Feb. 21, 2016
I found this draft... written four years ago, in St. Louis, MO.
Now, on the eve of 29 years after your departure, I feel you closer than ever... GRACIAS, por iluminarme y aclararme las dudas que he tenido, através de tu mamá, nuestra Abuela Irma, tu hermana, Surama... y todos los demás que fueron parte de tu historia, y han sido parte de la mia.. Thank you for always being with me, and through so many people, feelings and hunches, even dreams, speak to me so I know you are never far. When I wrote the letter below, I had just outlived you, recently turned 37. Now, older and happier than ever with the woman that I am, I hope and pray you see that you did good... These days you are one with your parents, together after Abuela, so tired of a long life and many years without you, finally went your way in November.

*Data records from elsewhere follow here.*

-- pv_equiv track=rewrite | github.com/OxQuasar/nous-memories | iching/i-summary/work/c1c2_nuclear_rank.py | build_nuclear_matrix
-- ===== SOURCE A (Python) =====
-- def build_nuclear_matrix(n):
--     """
--     Build the 2n×2n nuclear extraction matrix M over F₂.
--
--     For a 2n-line figure h = (L₁, ..., L_{2n}):
--       nuclear_lower = (L₂, L₃, ..., L_{n+1})    [n lines]
--       nuclear_upper = (L_n, L_{n+1}, ..., L_{2n-1})  [n lines]
--
--     Output: 2n-line figure with lower = nuclear_lower, upper = nuclear_upper.
--
--     In bit indexing (0-based): L_i = bit i of h.
--     L₁ = bit 0, L₂ = bit 1, ..., L_{2n} = bit 2n-1.
--
--     nuclear_lower[j] = L_{j+2} for j=0,...,n-1  → bit j+1 of input
--     nuclear_upper[j] = L_{j+n} for j=0,...,n-1  → bit j+n-1 of input
--
--     Output bit layout: lower = bits 0..n-1, upper = bits n..2n-1
--     output_bit_k = nuclear_lower[k] = input_bit_{k+1}  for k=0,...,n-1
--     output_bit_{n+k} = nuclear_upper[k] = input_bit_{k+n-1}  for k=0,...,n-1
--     """
--     dim = 2 * n
--     M = [[0]*dim for _ in range(dim)]
--
--     for k in range(n):
--         # Lower: output bit k ← input bit (k+1)
--         input_bit = k + 1
--         if 0 <= input_bit < dim:
--             M[k][input_bit] = 1
--
--         # Upper: output bit (n+k) ← input bit (k + n - 1)
--         input_bit = k + n - 1
--         if 0 <= input_bit < dim:
--             M[n + k][input_bit] = 1
--
--     return M
-- ===== SOURCE B (Python) =====
-- def build_nuclear_matrix(n):
--     dim = 2 * n
--     identity = [[0] * i + [1] + [0] * (dim - 1 - i) for i in range(dim)]
--     return identity[1:n+1] + identity[n-1:2*n-1]
-- ===== Notes on version B (the rewrite author's own statement) =====
-- stated objective: alternative
-- what changed: Instead of allocating a 2n x 2n zero matrix and writing two entries per loop index k with range guards, B builds the 2n x 2n identity matrix once and returns the concatenation of its row slices identity[1:n+1] and identity[n-1:2n-1], since the output's lower block is the identity rows e_1..e_n and its upper block is e_{n-1}..e_{2n-2}.
import Mathlib
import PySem

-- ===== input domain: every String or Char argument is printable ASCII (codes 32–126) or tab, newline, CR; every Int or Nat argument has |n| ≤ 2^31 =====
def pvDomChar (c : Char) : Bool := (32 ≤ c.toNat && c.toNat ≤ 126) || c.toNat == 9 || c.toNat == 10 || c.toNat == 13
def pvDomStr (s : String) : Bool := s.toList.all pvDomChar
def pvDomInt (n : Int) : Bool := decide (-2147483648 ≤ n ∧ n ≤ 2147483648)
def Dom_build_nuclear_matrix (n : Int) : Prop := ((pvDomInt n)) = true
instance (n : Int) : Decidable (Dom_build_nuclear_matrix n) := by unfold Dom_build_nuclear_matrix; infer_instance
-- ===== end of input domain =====

-- B builds the 2n×2n identity once and returns the concatenation of its row slices
-- identity[1:n+1] ++ identity[n-1:2n-1], instead of A's zero matrix plus two guarded
-- writes per loop index; objective: alternative decomposition.

-- ===== PORT A =====
def build_nuclear_matrix (n : Int) : List (List Int) :=
  let dim := 2 * n
  let M := List.replicate dim.toNat (List.replicate dim.toNat (0 : Int))
  (PySem.List.pyRange 0 n 1).foldl (fun M k =>
    -- Lower: output bit k ← input bit (k+1)
    let input_bit := k + 1
    let M := if 0 ≤ input_bit ∧ input_bit < dim then
        M.set k.toNat ((M.getD k.toNat []).set input_bit.toNat 1)
      else M
    -- Upper: output bit (n+k) ← input bit (k + n - 1)
    let input_bit := k + n - 1
    if 0 ≤ input_bit ∧ input_bit < dim then
      M.set (n + k).toNat ((M.getD (n + k).toNat []).set input_bit.toNat 1)
    else M) M

-- ===== PORT B =====
def build_nuclear_matrix_alt (n : Int) : List (List Int) :=
  let dim := 2 * n
  let identity := (PySem.List.pyRange 0 dim 1).map (fun i =>
    List.replicate i.toNat (0 : Int) ++ [1] ++ List.replicate (dim - 1 - i).toNat 0)
  PySem.List.slice identity (some 1) (some (n + 1)) ++
    PySem.List.slice identity (some (n - 1)) (some (2 * n - 1))

-- ===== PRECONDITION & SPEC =====
def Spec_build_nuclear_matrix (n : Int) (out : List (List Int)) : Prop := out = build_nuclear_matrix_alt n
instance (n : Int) (out : List (List Int)) : Decidable (Spec_build_nuclear_matrix n out) := by unfold Spec_build_nuclear_matrix; infer_instance

-- ===== CLAIM (what is proved, stated in full; the proofs are below) =====
def Claim_equal_build_nuclear_matrix : Prop := ∀ (n : Int), Dom_build_nuclear_matrix n → Spec_build_nuclear_matrix n (build_nuclear_matrix n)

-- ===== LEMMAS AND PROOFS =====

-- the one-hot row that ends up at row index r (Nat view, for n = ↑m)
def pvOhot (m r : Nat) : List Int :=
  (List.replicate (2 * m) (0 : Int)).set (if r < m then r + 1 else r - 1) 1

-- A's matrix after processing loop indices 0..j-1: rows < j and rows m..m+j-1 are done
def pvInv (m j : Nat) : List (List Int) :=
  (List.range (2 * m)).map (fun r =>
    if r < j ∨ (m ≤ r ∧ r < m + j) then pvOhot m r else List.replicate (2 * m) (0 : Int))

theorem pv_map_range_set {α : Type} (f : Nat → α) (N r : Nat) (v : α) :
    ((List.range N).map f).set r v
      = (List.range N).map (fun i => if r = i then v else f i) := by
  apply List.ext_getElem
  · simp
  · intro i h1 h2
    simp only [List.getElem_set, List.getElem_map, List.getElem_range]

theorem pv_getD_map_range {α : Type} (f : Nat → α) (N r : Nat) (d : α) (h : r < N) :
    ((List.range N).map f).getD r d = f r := by
  rw [List.getD_eq_getElem _ _ (by simpa using h)]
  simp

theorem pv_inv_zero (m : Nat) :
    pvInv m 0 = List.replicate (2 * m) (List.replicate (2 * m) (0 : Int)) := by
  unfold pvInv
  rw [show (fun r => if r < 0 ∨ (m ≤ r ∧ r < m + 0) then pvOhot m r
        else List.replicate (2 * m) (0 : Int))
      = Function.const Nat (List.replicate (2 * m) (0 : Int)) from ?_, List.map_const,
    List.length_range]
  funext r
  simp only [Function.const]
  rw [if_neg (by omega)]

theorem pv_inv_step (m j : Nat) (hm : 1 ≤ m) (hj : j < m) :
    ((pvInv m j).set j ((( pvInv m j).getD j []).set (j + 1) 1)).set (m + j)
        ((((pvInv m j).set j (((pvInv m j).getD j []).set (j + 1) 1)).getD (m + j) []).set
          (j + m - 1) 1)
      = pvInv m (j + 1) := by
  have hj2 : j < 2 * m := by omega
  have hmj2 : m + j < 2 * m := by omega
  unfold pvInv
  rw [pv_getD_map_range _ _ _ _ hj2]
  rw [if_neg (by omega)]
  have hrow : (List.replicate (2 * m) (0 : Int)).set (j + 1) 1 = pvOhot m j := by
    unfold pvOhot; rw [if_pos hj]
  rw [hrow, pv_map_range_set]
  rw [pv_getD_map_range _ _ _ _ hmj2]
  rw [if_neg (by omega), if_neg (by omega)]
  have hrow2 : (List.replicate (2 * m) (0 : Int)).set (j + m - 1) 1 = pvOhot m (m + j) := by
    unfold pvOhot; rw [if_neg (by omega)]
    congr 1; omega
  rw [hrow2, pv_map_range_set]
  apply List.map_congr_left
  intro r hr
  rw [List.mem_range] at hr
  by_cases h1 : j = r
  · subst h1; rw [if_neg (by omega), if_pos (by omega), if_pos (by omega)]
  · by_cases h2 : m + j = r
    · subst h2; rw [if_pos rfl, if_pos (by omega)]
    · rw [if_neg h2, if_neg h1]
      by_cases h3 : r < j ∨ (m ≤ r ∧ r < m + j)
      · rw [if_pos h3, if_pos (by omega)]
      · rw [if_neg h3, if_neg (by omega)]

theorem pv_foldA (m : Nat) (hm : 1 ≤ m) (j : Nat) (hj : j ≤ m) :
    (((List.range j).map (Nat.cast : Nat → Int)).foldl (fun (M : List (List Int)) (k : Int) =>
      let input_bit := k + 1
      let M := if 0 ≤ input_bit ∧ input_bit < 2 * (m : Int) then
          M.set k.toNat ((M.getD k.toNat []).set input_bit.toNat 1)
        else M
      let input_bit := k + (m : Int) - 1
      if 0 ≤ input_bit ∧ input_bit < 2 * (m : Int) then
        M.set ((m : Int) + k).toNat ((M.getD ((m : Int) + k).toNat []).set input_bit.toNat 1)
      else M) (pvInv m 0))
    = pvInv m j := by
  induction j with
  | zero => simp
  | succ i ih =>
    rw [List.range_succ]
    simp only [List.map_append, List.map_cons, List.map_nil, List.foldl_append,
      List.foldl_cons, List.foldl_nil]
    rw [ih (by omega)]
    rw [if_pos (⟨by omega, by omega⟩ : (0:Int) ≤ (i:Int) + 1 ∧ (i:Int) + 1 < 2 * (m:Int))]
    rw [if_pos (⟨by omega, by omega⟩ :
      (0:Int) ≤ (i:Int) + (m:Int) - 1 ∧ (i:Int) + (m:Int) - 1 < 2 * (m:Int))]
    rw [show ((i:Int) + 1).toNat = i + 1 by omega, show ((i:Int)).toNat = i by omega,
      show ((m:Int) + (i:Int)).toNat = m + i by omega,
      show ((i:Int) + (m:Int) - 1).toNat = i + m - 1 by omega]
    exact pv_inv_step m i hm (by omega)

theorem pv_A_eq (m : Nat) (hm : 1 ≤ m) :
    build_nuclear_matrix (m : Int) = pvInv m m := by
  unfold build_nuclear_matrix
  simp only []
  rw [PySem.List.pyRange_zero_natCast m]
  have hdim : ((2 * (m : Int))).toNat = 2 * m := by omega
  rw [hdim, ← pv_inv_zero m]
  exact pv_foldA m hm m (le_refl m)

theorem pv_inv_full (m : Nat) : pvInv m m = (List.range (2 * m)).map (pvOhot m) := by
  unfold pvInv
  apply List.map_congr_left
  intro r hr
  rw [List.mem_range] at hr
  rw [if_pos (by omega)]

-- B's identity row i (Nat view)
def pvE (N i : Nat) : List Int := List.replicate i (0 : Int) ++ [1] ++ List.replicate (N - 1 - i) 0

theorem pv_e_eq (N c : Nat) (h : c < N) :
    pvE N c = (List.replicate N (0 : Int)).set c 1 := by
  unfold pvE
  apply List.ext_getElem
  · simp; omega
  · intro i h1 h2
    simp only [List.getElem_append, List.length_append, List.length_replicate,
      List.getElem_replicate, List.getElem_set, List.length_cons, List.length_nil]
    split_ifs <;> first | rfl | omega | (simp_all; try omega)

theorem pv_B_eq (m : Nat) (hm : 1 ≤ m) :
    build_nuclear_matrix_alt (m : Int) = (List.range (2 * m)).map (pvOhot m) := by
  unfold build_nuclear_matrix_alt
  simp only []
  rw [show (2 : Int) * (m : Int) = ((2 * m : Nat) : Int) by push_cast; ring,
    PySem.List.pyRange_zero_natCast (2 * m), List.map_map]
  have hI : ((List.range (2 * m)).map
      ((fun i => List.replicate i.toNat (0 : Int) ++ [1] ++
          List.replicate (((2 * m : Nat) : Int) - 1 - i).toNat 0) ∘ (Nat.cast : Nat → Int)))
      = (List.range (2 * m)).map (pvE (2 * m)) := by
    apply List.map_congr_left
    intro i hi
    rw [List.mem_range] at hi
    simp only [Function.comp, pvE]
    rw [show ((i : Int)).toNat = i by omega,
      show ((((2 * m : Nat)) : Int) - 1 - (i : Int)).toNat = 2 * m - 1 - i by omega]
  rw [hI]
  rw [show ((m : Int) - 1) = (((m - 1 : Nat)) : Int) by omega,
    show ((((2 * m : Nat)) : Int) - 1) = (((2 * m - 1 : Nat)) : Int) by push_cast; ring_nf; omega,
    show ((m : Int) + 1) = (((m + 1 : Nat)) : Int) by push_cast; ring,
    show (1 : Int) = ((1 : Nat) : Int) by norm_num,
    PySem.List.slice_natCast, PySem.List.slice_natCast]
  rw [← List.map_drop, ← List.map_take, ← List.map_drop, ← List.map_take]
  apply List.ext_getElem
  · simp; omega
  · intro i h1 h2
    rw [List.length_append] at h1
    simp only [List.length_map, List.length_take, List.length_drop, List.length_range] at h1
    by_cases hi : i < m
    · rw [List.getElem_append_left (by simp; omega)]
      simp only [List.getElem_map, List.getElem_take, List.getElem_drop, List.getElem_range]
      rw [pv_e_eq (2*m) (1 + i) (by omega)]
      unfold pvOhot
      rw [if_pos hi]
      congr 1; omega
    · rw [List.getElem_append_right (by simp; omega)]
      simp only [List.length_map, List.length_take, List.length_drop, List.length_range,
        List.getElem_map, List.getElem_take, List.getElem_drop, List.getElem_range]
      have hlen : min (m + 1 - 1) (2 * m - 1) = m := by omega
      rw [hlen, pv_e_eq (2*m) _ (by omega)]
      unfold pvOhot
      rw [if_neg (by omega)]
      congr 1; omega

theorem pv_nonpos (n : Int) (hn : n ≤ 0) :
    build_nuclear_matrix n = [] ∧ build_nuclear_matrix_alt n = [] := by
  constructor
  · unfold build_nuclear_matrix
    simp only []
    rw [PySem.List.pyRange_one_eq_nil hn]
    simp
    omega
  · unfold build_nuclear_matrix_alt
    simp only []
    rw [PySem.List.pyRange_one_eq_nil (by omega : 2 * n ≤ 0)]
    simp [PySem.List.slice]

-- ===== VERDICT (by name: the statement is the Claim_ definition above) =====
theorem build_nuclear_matrix_spec : Claim_equal_build_nuclear_matrix := by
  intro n _
  unfold Spec_build_nuclear_matrix
  by_cases hn : n ≤ 0
  · obtain ⟨hA, hB⟩ := pv_nonpos n hn
    rw [hA, hB]
  · have hm : 1 ≤ n.toNat := by omega
    have hcast : n = (n.toNat : Int) := by omega
    rw [hcast, pv_A_eq n.toNat hm, pv_B_eq n.toNat hm, pv_inv_full n.toNat]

I am sure you and your awesome Papi, Abuelo Eddie, are all happy to be together...
Feb 21, 2012
Eventhough we "talk" often, in dreams, in memories, in prayers, you know I like to write so I wrote you this letter on the eve of the day that changed my life 25 years ago. Feb. 22, 1987 is a date I will never forget. We both know what happened, so I won't dwell on it- Jerry and I were at school, Papa was out of town. We were called in to talk to Padre Vela, where he told us you were gone. I remember it all very clearly and the days that followed.
But this letter is more to say thank you. While you might think I am still angry at you for leaving us, for not sticking around to see us grow, por tirar la toalla, the answer is no. I am not angry at anyone, for I have grown up and I thank you. For your life, as short as it was, was part of what has defined mine. It has not been easy, especially recent years, but I never doubted your presence and support. I felt your hand on my shoulder as I faced unpleasant news, acts of injustice and challenging obstacles. I felt your hand on my shoulder. I felt your presence and a sense of peace and calmness came over me. I did it. I faced what I had to face with strength, a strength I had no idea I had. Perhaps you gave me the strength you couldn't find yourself to speak up, to say no, enough, that's not right, that is not the life I want to live. Perhaps...
I love to hear stories about you. EVERYONE I have met that knew you, loved you and said you were the life of the party. Sure, there were problems. Nobody is perfect. You were not. I certainly am not, but your imperfection has helped me become a stronger woman, a better mother. No one can take away MY memories of you. I remember the bad, but I also remember the good, and it sure outweighs the bad. You loved us dearly, you were fun. Alcahueta! You'd be lovin' and spoilin' Luis as often as your ability to get off the phone allowed. LOL Yes, like my friend Frankie often says "If your mother were around when they invented cell phones, she'd be on it all day!"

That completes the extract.